Düstere Aussichten? Clevere KMU finden Wege, um die Zölle zu umgehen – so wie Ypsomed-Chef Simon Michel, der einen Teil der Produktion nach Deutschland verlagern könnte
keystone-sda.chJetzt sind die Zahlenmenschen gefragt. Ganze Teams in KMU rechnen Szenarien durch, kalkulieren Zolltarife, Arbeitskosten je Stunde und Steuersätze, verschieben Fabriken und Arbeitsplätze. Wo soll künftig produziert, wo sollen Halbfabrikate eingekauft, wo welche Ware zu welchem Preis an die Kundschaft gebracht werden? Ausgelöst hat die Hektik US-Präsident Donald Trump, der im Stundentakt den Importfirmen, die in den USA Geschäfte machen wollen, neue Zollabgaben abnötigt.

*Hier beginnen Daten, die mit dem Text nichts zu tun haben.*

theorem aInner_eq (L : List (List Int)) (nr nc i : Int) (js : List Int) :
    ∀ found, aInner L nr nc i js found =
      if js.all (fun j => !(pvCell L i j == 1) || pvNbr L nr nc i j)
      then some (found || js.any (fun j => pvCell L i j == 1)) else none := by
  induction js with
  | nil => intro found; simp [aInner]
  | cons j js ih =>
    intro found
    simp only [aInner, List.all_cons, List.any_cons]
    by_cases h1 : (pvCell L i j == 1) = true
    · have hfl : ((if i > 0 then pvCell L (i-1) j == 1 else false) ||
          (if i < nr - 1 then pvCell L (i+1) j == 1 else false) ||
          (if j > 0 then pvCell L i (j-1) == 1 else false) ||
          (if j < nc - 1 then pvCell L i (j+1) == 1 else false)) = pvNbr L nr nc i j := by
        simp only [pv_if_bool, pvNbr]
      simp only [h1, if_true]
      rw [hfl]
      by_cases hn : pvNbr L nr nc i j = true
      · simp [hn, ih]
      · simp only [Bool.not_eq_true] at hn
        simp [hn]
    · simp only [Bool.not_eq_true] at h1
      simp [h1, ih]

theorem aOuter_eq (L : List (List Int)) (nr nc : Int) (is : List Int) :
    ∀ found, aOuter L nr nc is found =
      if is.all (fun i => pvRowAll L nr nc i)
      then some (found || is.any (fun i => pvRowAny L nc i)) else none := by
  induction is with
  | nil => intro found; simp [aOuter]
  | cons i is ih =>
    intro found
    simp only [aOuter, List.all_cons, List.any_cons]
    rw [aInner_eq]
    by_cases hr : pvRowAll L nr nc i = true
    · have hr' := hr; simp only [pvRowAll] at hr'
      rw [if_pos hr']
      show aOuter L nr nc is _ = _
      rw [ih]
      simp only [hr, Bool.true_and, pvRowAny, Bool.or_assoc]
    · have hrf : pvRowAll L nr nc i = false := by
        simpa [Bool.not_eq_true] using hr
      have hr' : ¬ ((PySem.List.pyRange 0 nc 1).all
          (fun j => !(pvCell L i j == 1) || pvNbr L nr nc i j)) = true := by
        simpa [pvRowAll] using hr
      rw [if_neg hr']
      simp [hrf]

theorem a_char (L : List (List Int)) :
    check_legal_layout L =
      ((PySem.List.pyRange 0 (L.length : Int) 1).all
          (fun i => pvRowAll L (L.length : Int) ((PySem.List.pyGetD L 0 []).length : Int) i) &&
       (PySem.List.pyRange 0 (L.length : Int) 1).any
          (fun i => pvRowAny L ((PySem.List.pyGetD L 0 []).length : Int) i)) := by
  simp only [check_legal_layout]
  rw [aOuter_eq]
  by_cases h : (PySem.List.pyRange 0 (L.length : Int) 1).all
      (fun i => pvRowAll L (L.length : Int) ((PySem.List.pyGetD L 0 []).length : Int) i) = true <;>
    simp [h]

theorem bRow_snd (L : List (List Int)) (nr nc i : Int) (js : List Int) :
    ∀ conn found, (bRow L nr nc i js (conn, found)).2 =
      (found || js.any (fun j => pvCell L i j == 1)) := by
  induction js with
  | nil => intro conn found; simp [bRow]
  | cons j js ih =>
    intro conn found
    simp only [bRow, List.any_cons]
    by_cases h1 : (pvCell L i j == 1) = true
    · simp [h1, ih]
    · simp only [Bool.not_eq_true] at h1
      simp [h1, ih]

theorem mem_add_pair {α : Type} [BEq α] [LawfulBEq α] (s : PySem.Set α) (a b x : α) :
    x ∈ PySem.Set.add (PySem.Set.add s a) b ↔ x ∈ s ∨ x = a ∨ x = b := by
  simp [PySem.Set.mem_add]; tauto

set_option maxHeartbeats 1000000 in
theorem bRow_mem (L : List (List Int)) (nr nc i : Int) (js : List Int) :
    ∀ conn found (x : Int × Int), (x ∈ (bRow L nr nc i js (conn, found)).1 ↔
      x ∈ conn ∨ ∃ j ∈ js, pvAddCond L nr nc i j x) := by
  induction js with
  | nil => intro conn found x; simp [bRow]
  | cons j js ih =>
    intro conn found x
    simp only [bRow]
    by_cases h1 : (pvCell L i j == 1) = true
    · have h1' : pvCell L i j = 1 := by simpa using h1
      simp only [h1, if_true]
      rw [List.exists_mem_cons_iff]
      by_cases c1 : (decide (j + 1 < nc) && (pvCell L i (j+1) == 1)) = true
      · have hc1 : j + 1 < nc ∧ pvCell L i (j+1) = 1 := by simpa using c1
        by_cases c2 : (decide (i + 1 < nr) && (pvCell L (i+1) j == 1)) = true
        · have hc2 : i + 1 < nr ∧ pvCell L (i+1) j = 1 := by simpa using c2
          have hhead : pvAddCond L nr nc i j x ↔
              ((x = (i, j) ∨ x = (i, j + 1)) ∨ (x = (i, j) ∨ x = (i + 1, j))) := by
            constructor
            · rintro ⟨_, ⟨_, _, hx⟩ | ⟨_, _, hx⟩⟩
              · exact Or.inl hx
              · exact Or.inr hx
            · rintro (hx | hx)
              · exact ⟨h1', Or.inl ⟨hc1.1, hc1.2, hx⟩⟩
              · exact ⟨h1', Or.inr ⟨hc2.1, hc2.2, hx⟩⟩
          rw [if_pos c1, if_pos c2, ih, hhead]
          simp only [mem_add_pair]
          tauto
        · have hc2 : ¬ (i + 1 < nr ∧ pvCell L (i+1) j = 1) := by simpa using c2
          have hhead : pvAddCond L nr nc i j x ↔ (x = (i, j) ∨ x = (i, j + 1)) := by
            constructor
            · rintro ⟨_, ⟨_, _, hx⟩ | ⟨hb, hn, _⟩⟩
              · exact hx
              · exact absurd ⟨hb, hn⟩ hc2
            · intro hx
              exact ⟨h1', Or.inl ⟨hc1.1, hc1.2, hx⟩⟩
          rw [if_pos c1, if_neg c2, ih, hhead]
          simp only [mem_add_pair]
          tauto
      · have hc1 : ¬ (j + 1 < nc ∧ pvCell L i (j+1) = 1) := by simpa using c1
        by_cases c2 : (decide (i + 1 < nr) && (pvCell L (i+1) j == 1)) = true
        · have hc2 : i + 1 < nr ∧ pvCell L (i+1) j = 1 := by simpa using c2
          have hhead : pvAddCond L nr nc i j x ↔ (x = (i, j) ∨ x = (i + 1, j)) := by
            constructor
            · rintro ⟨_, ⟨hb, hn, _⟩ | ⟨_, _, hx⟩⟩
              · exact absurd ⟨hb, hn⟩ hc1
              · exact hx
            · intro hx
              exact ⟨h1', Or.inr ⟨hc2.1, hc2.2, hx⟩⟩
          rw [if_neg c1, if_pos c2, ih, hhead]
          simp only [mem_add_pair]
          tauto
        · have hc2 : ¬ (i + 1 < nr ∧ pvCell L (i+1) j = 1) := by simpa using c2
          have hhead : pvAddCond L nr nc i j x ↔ False := by
            constructor
            · rintro ⟨_, ⟨hb, hn, _⟩ | ⟨hb, hn, _⟩⟩
              · exact absurd ⟨hb, hn⟩ hc1
              · exact absurd ⟨hb, hn⟩ hc2
            · exact False.elim
          rw [if_neg c1, if_neg c2, ih, hhead]
          tauto
    · have h1' : ¬ pvCell L i j = 1 := by simpa using h1
      simp only [Bool.not_eq_true] at h1
      simp only [h1, Bool.false_eq_true, if_false]
      rw [ih, List.exists_mem_cons_iff]
      have hhead : pvAddCond L nr nc i j x ↔ False :=
        ⟨fun h => h1' h.1, False.elim⟩
      rw [hhead]
      tauto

Beim Küchenutensilienhersteller Kuhn Rikon hat die «Taskforce USA» in den letzten paar Monaten schon zehnmal das Geschäftsmodell neu durchgerechnet, weil der US-Präsident ständig an den Warenzöllen schraubt und Strafzölle verhängt. Mal gegen China, Indien oder eben die Schweiz.
So etwas wie Planungssicherheit gebe es im Moment nicht, sagt Tobias Gerfin, Chef von Kuhn Rikon. Das Familienunternehmen aus dem Kanton Zürich produziert in China und in der Schweiz – beide Länder wurden von Washington mit Zöllen abgestraft. Zudem drückt noch eine Sondersteuer von 50 Prozent auf Stahl, der in rauen Mengen verbaut wird. Dabei ist Kuhn Rikon mit seinen Edelpfannen und dem Sparschäler «Swiss Peeler» der Industriestandard in den amerikanischen Gaststättenküchen. Nach 20-prozentiger Preiserhöhung stellt sich aber auch beim Sortiment der Schweizer Firma die Frage, wie viel die Preissensibilität der US-Kundschaft noch verträgt.